Jack’s: More Than Just Pizza

Jack’s: More Than Just Pizza

June, 2020 Off By admin

By David Tirrell-Wysocki

At Jack’s Pizza in Pittsfield and Alton, the cheese, crust and calzones for customers come with a heaping portion of compassion, confidence-building and career planning for employees.
In 2018, social entrepreneur Kathleen Menegozzi got involved with Jack’s with the intention of helping owner, Jason Isabelle, sell the business. Things changed when she began speaking with employees and hearing about the challenges they faced as single moms, as teens looking for life and career guidance or as folks simply working hard to try to get ahead. So, instead of selling the business, she, Isabelle and their team began developing a model to create opportunities for employees to make good lives, not just good pizza.
They are moving from a sole proprietorship owned by Isabelle to an employee-owned company that helps tackle their struggles and provides confidence-building and training for their new roles. The effort includes in-house instruction, field trips and bringing in experts to teach about everything from financial literacy and social skills to management, health and legal issues.
“We want to see if we can arrange a company where there are no titles, where we make decisions together,” Menegozzi said. “That’s not to say that every single person needs to be a part of decision-making, but it means those who want to will be trained to take that on successfully and to make difficult decisions.”
She hopes they will build a model that shows other business owners they can be successful while making their workers a priority.
Kayla Moody, 28, waited tables at various restaurants for eight years. At Jack’s, she thought she might run the front counter, take orders or learn about food production. She found much more.
“I have started to transition into overseeing business operations, taking on more leadership roles, learning how to use my voice and having that power and feeling confident in myself and really trying to focus on personal development and continuing to build on my skills,” she said.
According to Menegozzi, employee Melodie Hudgens and her honesty about challenges she faced were the inspiration for the new Jack’s.
“I said I wasn’t prepared for life,” Hudgens said. “I was left to figure out things on my own.

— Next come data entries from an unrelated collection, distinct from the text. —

-- pv_equiv track=rewrite | github.com/alzorix/homework | archive_data/Tasks/EX16/homework2/Lack_of_cognitive_abilities/7249.py | F
-- ===== SOURCE A (Python) =====
-- def F(n):
--     if n == 0:
--         return 1
--     else:
--         if n % 2 !=0:
--             return F(n // 8) * (n % 8)
--         else:
--             return F(n//8)
-- ===== SOURCE B (Python) =====
-- def F(n):
--     product = 1
--     for c in oct(n)[2:]:
--         d = int(c)
--         if d % 2:
--             product *= d
--     return product
-- ===== Notes on version B (the rewrite author's own statement) =====
-- stated objective: idiomatic
-- what changed: Replaced the recursion over n//8 by first rendering n in octal (oct(n)) and then a single forward pass over the digit characters multiplying the odd ones.
import Mathlib
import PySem

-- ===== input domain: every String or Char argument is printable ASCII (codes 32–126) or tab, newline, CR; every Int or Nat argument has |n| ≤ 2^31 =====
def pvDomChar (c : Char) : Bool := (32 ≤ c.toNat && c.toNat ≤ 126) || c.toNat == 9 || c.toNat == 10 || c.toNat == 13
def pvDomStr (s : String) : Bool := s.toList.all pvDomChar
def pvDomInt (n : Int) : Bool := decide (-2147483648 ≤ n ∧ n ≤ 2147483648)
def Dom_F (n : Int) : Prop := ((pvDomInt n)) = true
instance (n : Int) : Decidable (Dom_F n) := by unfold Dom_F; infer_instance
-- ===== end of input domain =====

-- B renders n in octal (oct(n)) and multiplies the odd digits in one forward pass instead of
-- A's recursion over n // 8 (idiomatic, same cost); Pre_ restricts to n ≥ 0 where A returns.

-- ===== PORT A =====
-- fuel only guarantees totality; on Pre_ (n ≥ 0) it is never exhausted
def Fgo (fuel : Nat) (n : Int) : Int :=
  match fuel with
  | 0 => 1
  | fuel + 1 =>
    if n = 0 then 1
    else if PySem.Int.mod n 2 ≠ 0 then Fgo fuel (PySem.Int.floordiv n 8) * PySem.Int.mod n 8
    else Fgo fuel (PySem.Int.floordiv n 8)

def F (n : Int) : Int := Fgo (n.toNat + 1) n

-- ===== PORT B =====
-- oct(n)[2:] for n ≥ 0: the octal digits of n, most significant first (as Ints rather than chars;
-- int(c) on an octal digit char is exact). Fuel only guarantees totality.
def octDigits (fuel : Nat) (n : Int) : List Int :=
  match fuel with
  | 0 => []
  | fuel + 1 =>
    if n < 8 then [n]
    else octDigits fuel (PySem.Int.floordiv n 8) ++ [PySem.Int.mod n 8]

def F_alt (n : Int) : Int :=
  (octDigits (n.toNat + 1) n).foldl
    (fun product d => if PySem.Int.mod d 2 ≠ 0 then product * d else product) 1

-- ===== PRECONDITION & SPEC =====
-- Pre_ excludes negative n, on which Python A raises RecursionError (n//8 never reaches 0).
def Pre_F (n : Int) : Prop := 0 ≤ n
instance (n : Int) : Decidable (Pre_F n) := by unfold Pre_F; infer_instance
def pvWitness_F : Int := 1234

def Spec_F (n : Int) (out : Int) : Prop := out = F_alt n
instance (n : Int) (out : Int) : Decidable (Spec_F n out) := by unfold Spec_F; infer_instance

-- ===== CLAIM (what is proved, stated in full; the proofs are below) =====
def Claim_equal_F : Prop := ∀ (n : Int), Dom_F n → Pre_F n → Spec_F n (F n)

-- ===== LEMMAS AND PROOFS =====

lemma div8_lt (n : Int) (h0 : 0 ≤ n) (hn : ¬ n < 8) :
    (PySem.Int.floordiv n 8).toNat < n.toNat ∧ 0 ≤ PySem.Int.floordiv n 8 := by
  rw [PySem.Int.floordiv_eq_ediv_of_pos (by norm_num)]
  omega

-- the step function of B's fold
def bstep (product d : Int) : Int :=
  if PySem.Int.mod d 2 ≠ 0 then product * d else product

lemma Fgo_zero (f : Nat) : Fgo f 0 = 1 := by
  cases f <;> simp [Fgo]

lemma parity8 (n : Int) (h0 : 0 ≤ n) :
    (PySem.Int.mod (PySem.Int.mod n 8) 2 ≠ 0) ↔ (PySem.Int.mod n 2 ≠ 0) := by
  rw [PySem.Int.mod_eq_emod_of_pos (a := n) (by norm_num),
      PySem.Int.mod_eq_emod_of_pos (by norm_num),
      PySem.Int.mod_eq_emod_of_pos (by norm_num)]
  omega

lemma main_lemma (k : Nat) : ∀ (n product : Int) (f g : Nat), 0 ≤ n → n.toNat ≤ k →
    n.toNat < f → n.toNat < g →
    (octDigits g n).foldl bstep product = product * Fgo f n := by
  induction k with
  | zero =>
    intro n product f g h0 hk hf hg
    have hn : n = 0 := by omega
    subst hn
    match f, g with
    | f + 1, g + 1 =>
      simp [octDigits, Fgo, bstep, PySem.Int.mod_eq_emod_of_pos (a := (0:Int)) (by norm_num : (0:Int) < 2)]
  | succ k ih =>
    intro n product f g h0 hk hf hg
    match f, g with
    | f + 1, g + 1 =>
      by_cases hsmall : n < 8
      · -- one digit, n itself
        simp only [octDigits, if_pos hsmall, List.foldl_cons, List.foldl_nil, bstep]
        have hmod8 : PySem.Int.mod n 8 = n := by
          rw [PySem.Int.mod_eq_emod_of_pos (by norm_num)]; omega
        by_cases hz : n = 0
        · subst hz
          simp [Fgo, PySem.Int.mod_eq_emod_of_pos (a := (0:Int)) (by norm_num : (0:Int) < 2)]
        · simp only [Fgo, if_neg hz]
          have hdiv0 : PySem.Int.floordiv n 8 = 0 := by
            rw [PySem.Int.floordiv_eq_ediv_of_pos (by norm_num)]; omega
          rw [hdiv0, Fgo_zero, hmod8]
          by_cases hodd : PySem.Int.mod n 2 ≠ 0 <;> simp [hodd] <;> ring
      · -- n ≥ 8: digits = digits (n/8) ++ [n%8]
        obtain ⟨hlt, hpos⟩ := div8_lt n h0 hsmall
        have hz : ¬ n = 0 := by omega
        simp only [octDigits, if_neg hsmall, List.foldl_append, List.foldl_cons, List.foldl_nil]
        rw [ih (PySem.Int.floordiv n 8) product f g hpos (by omega) (by omega) (by omega)]
        simp only [Fgo, if_neg hz, bstep]
        by_cases hodd : PySem.Int.mod n 2 ≠ 0
        · rw [if_pos ((parity8 n h0).mpr hodd), if_pos hodd]; ring
        · rw [if_neg (fun h => hodd ((parity8 n h0).mp h)), if_neg hodd]

-- ===== VERDICT (by name: the statement is the Claim_ definition above) =====
theorem F_spec : Claim_equal_F := by
  intro n _ hpre
  unfold Spec_F F F_alt
  rw [show (fun product d => if PySem.Int.mod d 2 ≠ 0 then product * d else product) = bstep from rfl]
  rw [main_lemma n.toNat n 1 (n.toNat + 1) (n.toNat + 1) hpre le_rfl (by omega) (by omega)]
  ring
-- pv_equiv track=rewrite | github.com/MariaAlice00/ifpi_programacaoestruturada_2020 | secret_messages/7_calculadora_do_amor.py | montando_placar
-- ===== SOURCE A (Python) =====
-- def montando_placar(nomes):
--     nomes = nomes.split()
--     nomes = nomes[0] + nomes[2]
--
--     placar = 0
--     for letra in nomes:
--         if letra in 'aeiou':
--             placar += 5
--
--         if letra in 'amor':
--             placar += 15
--
--     return placar
-- ===== SOURCE B (Python) =====
-- def montando_placar(nomes):
--     nomes = nomes.split()
--     nomes = nomes[0] + nomes[2]
--
--     cnt = {}
--     for letra in nomes:
--         cnt[letra] = cnt.get(letra, 0) + 1
--
--     return 5 * sum(cnt.get(v, 0) for v in 'aeiou') + 15 * sum(cnt.get(v, 0) for v in 'amor')
-- ===== Notes on version B (the rewrite author's own statement) =====
-- stated objective: alternative
-- what changed: Replaces the per-character loop carrying a score with two membership tests by building a character frequency table once and then summing 5 times the counts over the five vowels plus 15 times the counts over the four letters of the target word.
import Mathlib
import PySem

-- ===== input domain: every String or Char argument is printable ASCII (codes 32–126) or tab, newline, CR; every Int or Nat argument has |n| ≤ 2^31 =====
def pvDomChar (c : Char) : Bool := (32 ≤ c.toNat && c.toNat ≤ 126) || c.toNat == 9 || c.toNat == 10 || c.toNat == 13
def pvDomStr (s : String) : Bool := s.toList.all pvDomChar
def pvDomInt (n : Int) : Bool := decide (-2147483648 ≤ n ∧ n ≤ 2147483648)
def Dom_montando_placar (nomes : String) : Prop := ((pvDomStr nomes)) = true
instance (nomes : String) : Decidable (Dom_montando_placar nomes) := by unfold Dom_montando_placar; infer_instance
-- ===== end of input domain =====

-- B replaces the per-character loop with two membership tests by a character frequency
-- table built once plus sums over the two fixed letter sets; same cost (objective: alternative).

-- ===== PORT A =====
def montando_placar (nomes : String) : Int :=
  let parts := PySem.Str.split₀ nomes
  match PySem.List.pyGet? parts 0, PySem.List.pyGet? parts 2 with
  | some p0, some p2 =>
    (p0 ++ p2).toList.foldl (fun placar letra =>
      let placar := if PySem.Str.isIn (String.singleton letra) "aeiou" then placar + 5 else placar
      if PySem.Str.isIn (String.singleton letra) "amor" then placar + 15 else placar) 0
  | _, _ => 0  -- unreachable under Pre_ (Python raises IndexError)

-- ===== PORT B =====
def montando_placar_alt (nomes : String) : Int :=
  let parts := PySem.Str.split₀ nomes
  match PySem.List.pyGet? parts 0 with
  | none => 0  -- unreachable under Pre_ (Python raises IndexError)
  | some p0 =>
    match PySem.List.pyGet? parts 2 with
    | none => 0  -- unreachable under Pre_ (Python raises IndexError)
    | some p2 =>
      let cnt : PySem.Dict Char Int :=
        (p0 ++ p2).toList.foldl (fun d x => d.insert x (d.getD x 0 + 1)) PySem.Dict.empty
      5 * (("aeiou".toList.map (fun v => cnt.getD v 0)).sum) +
      15 * (("amor".toList.map (fun v => cnt.getD v 0)).sum)

-- ===== PRECONDITION & SPEC =====
-- Pre_ excludes exactly the inputs whose whitespace split has fewer than 3 words, on which A raises IndexError.
def Pre_montando_placar (nomes : String) : Prop := 3 ≤ (PySem.Str.split₀ nomes).length
instance (nomes : String) : Decidable (Pre_montando_placar nomes) := by unfold Pre_montando_placar; infer_instance
def pvWitness_montando_placar : String := "eu te amo"

def Spec_montando_placar (nomes : String) (out : Int) : Prop := out = montando_placar_alt nomes
instance (nomes : String) (out : Int) : Decidable (Spec_montando_placar nomes out) := by unfold Spec_montando_placar; infer_instance

-- ===== CLAIM (what is proved, stated in full; the proofs are below) =====
def Claim_equal_montando_placar : Prop := ∀ (nomes : String), Dom_montando_placar nomes → Pre_montando_placar nomes → Spec_montando_placar nomes (montando_placar nomes)

-- ===== LEMMAS AND PROOFS =====

-- single-character Python 'in' test is list membership
lemma isIn_singleton (c : Char) (s : String) :
    PySem.Str.isIn (String.singleton c) s = s.toList.contains c := by
  simp only [PySem.Str.isIn_eq, String.toList_singleton]
  by_cases hm : c ∈ s.toList
  · simp [(PySem.Chars.isIn_iff_infix _ _).mpr ((List.singleton_infix_iff _ _).mpr hm), hm]
  · have : PySem.Chars.isIn [c] s.toList ≠ true := fun h =>
      hm ((List.singleton_infix_iff _ _).mp ((PySem.Chars.isIn_iff_infix _ _).mp h))
    simp [Bool.eq_false_iff.mpr this, hm]

-- A's loop computes 5·(vowel count) + 15·('amor'-letter count)
lemma loopA (l : List Char) (a : Int) :
    l.foldl (fun placar letra =>
      let placar := if PySem.Str.isIn (String.singleton letra) "aeiou" then placar + 5 else placar
      if PySem.Str.isIn (String.singleton letra) "amor" then placar + 15 else placar) a
    = a + 5 * (l.countP (fun c => (['a','e','i','o','u'] : List Char).contains c) : Int)
        + 15 * (l.countP (fun c => (['a','m','o','r'] : List Char).contains c) : Int) := by
  induction l generalizing a with
  | nil => simp
  | cons c l ih =>
    rw [List.foldl_cons, ih, List.countP_cons, List.countP_cons]
    push_cast
    simp only [isIn_singleton, show ("aeiou".toList = ['a','e','i','o','u']) from rfl,
               show ("amor".toList = ['a','m','o','r']) from rfl]
    split_ifs <;> ring

lemma countP_vowels (l : List Char) :
    (l.countP (fun c => (['a','e','i','o','u'] : List Char).contains c) : Int)
      = l.count 'a' + l.count 'e' + l.count 'i' + l.count 'o' + l.count 'u' := by
  induction l with
  | nil => simp
  | cons c l ih =>
    rw [List.countP_cons, List.count_cons, List.count_cons, List.count_cons,
        List.count_cons, List.count_cons]
    push_cast
    rw [ih]
    by_cases h : c ∈ (['a','e','i','o','u'] : List Char)
    · fin_cases h <;> simp <;> omega
    · simp only [List.mem_cons, not_or] at h
      obtain ⟨h1,h2,h3,h4,h5⟩ := h
      rw [if_neg (by simp [h1,h2,h3,h4,h5]), if_neg (by simp [h1]), if_neg (by simp [h2]),
          if_neg (by simp [h3]), if_neg (by simp [h4]), if_neg (by simp [h5])]
      ring

lemma countP_amor (l : List Char) :
    (l.countP (fun c => (['a','m','o','r'] : List Char).contains c) : Int)
      = l.count 'a' + l.count 'm' + l.count 'o' + l.count 'r' := by
  induction l with
  | nil => simp
  | cons c l ih =>
    rw [List.countP_cons, List.count_cons, List.count_cons, List.count_cons, List.count_cons]
    push_cast
    rw [ih]
    by_cases h : c ∈ (['a','m','o','r'] : List Char)
    · fin_cases h <;> simp <;> omega
    · simp only [List.mem_cons, not_or] at h
      obtain ⟨h1,h2,h3,h4⟩ := h
      rw [if_neg (by simp [h1,h2,h3,h4]), if_neg (by simp [h1]), if_neg (by simp [h2]),
          if_neg (by simp [h3]), if_neg (by simp [h4])]
      ring

-- ===== VERDICT (by name: the statement is the Claim_ definition above) =====
theorem montando_placar_spec : Claim_equal_montando_placar := by
  intro nomes _ _
  unfold Spec_montando_placar montando_placar montando_placar_alt
  cases h0 : PySem.List.pyGet? (PySem.Str.split₀ nomes) 0 with
  | none => cases h2 : PySem.List.pyGet? (PySem.Str.split₀ nomes) 2 <;> simp [h0, h2]
  | some p0 =>
    cases h2 : PySem.List.pyGet? (PySem.Str.split₀ nomes) 2 with
    | none => simp [h0, h2]
    | some p2 =>
      simp only [h0, h2]
      rw [loopA, countP_vowels, countP_amor]
      simp only [PySem.Dict.foldl_insert_getD_add_one_eq_counter, PySem.Dict.getD_counter]
      simp [List.map_cons, List.sum_cons]
      ring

I found my way out of it, but these guys helped me realize I can be more than that.”
Now, Hudgens, 26, is part of the leadership team benefiting from classes and training.
“I have support and people who understand me and want to help me more forward in my life and see me do better,” she said. “I never thought I would get anything like that out of life and I’m getting that out of a job.”
In February, Jack’s closed on Mondays to give team members more training time. They launched a two-and-a-half-year career development apprenticeship, with college credit, designed as a transition to a four-year university for employees and others in the community. It’s a nice fit for Antonia Moon, 21, who has worked in restaurants since high school, with no firm idea of what she wanted to do in the future.
“Jack’s opened up an opportunity where I don’t have to go to college and be in college debt and still get all of the experience and knowledge that I could in college,” said Moon, now a social enterprise apprentice.
Jack’s, at the Alton traffic circle, is managed and operated by an energic and passionate group of female high school students who choose their schedules through discussion and compromise with each other.
“I’m being provided with opportunities that pretty much no business will give high school students, such as online business management, accounting, hiring, things like that,” said Whitney Bassett, 17, who is homeschooled and a Jack’s youth leader. “It is helping people who are high school age to find their voices and start exploring what they want to do and get involved in ways they never thought that they could.”
That’s a theme for Jack’s team members: opportunities they never dreamed of. They also speak of learning, teaching and practicing respect.
“It doesn’t matter whether it’s education, learning to own a business, there’s everything for everyone, no matter your age,” said Tess Ranaldi. “That’s a big thing for me. I’m 17 and I’m respected here as much as Antonia, who is 21.”
Team members take their roles very seriously. A group came to an interview armed with carefully prepared notes. Their personal experiences varied, but their message was clear: they are grateful to find skills that will serve them no matter what career they choose.
“Even if we are not going to make pizza a career, the model is about developing and helping people find their passions and what it is they want to do with their lives,” said Ranaldi, a youth leader who encourages other teens to join Jack’s workshops even if they don’t work there, to become “more well-rounded people.”

When COVID-19 struck, Jack’s stepped up. They served 258 free school lunches until area schools adapted their own lunch program after closing. In response to the pandemic, Jack’s offered sidewalk service and increased training to help team members and improve their customers’ experience. They offered online virtual work hours and training in areas like social media, human resources and software integration that will bring online ordering, automated inventory and accounting and a social media strategy to life for Jack’s.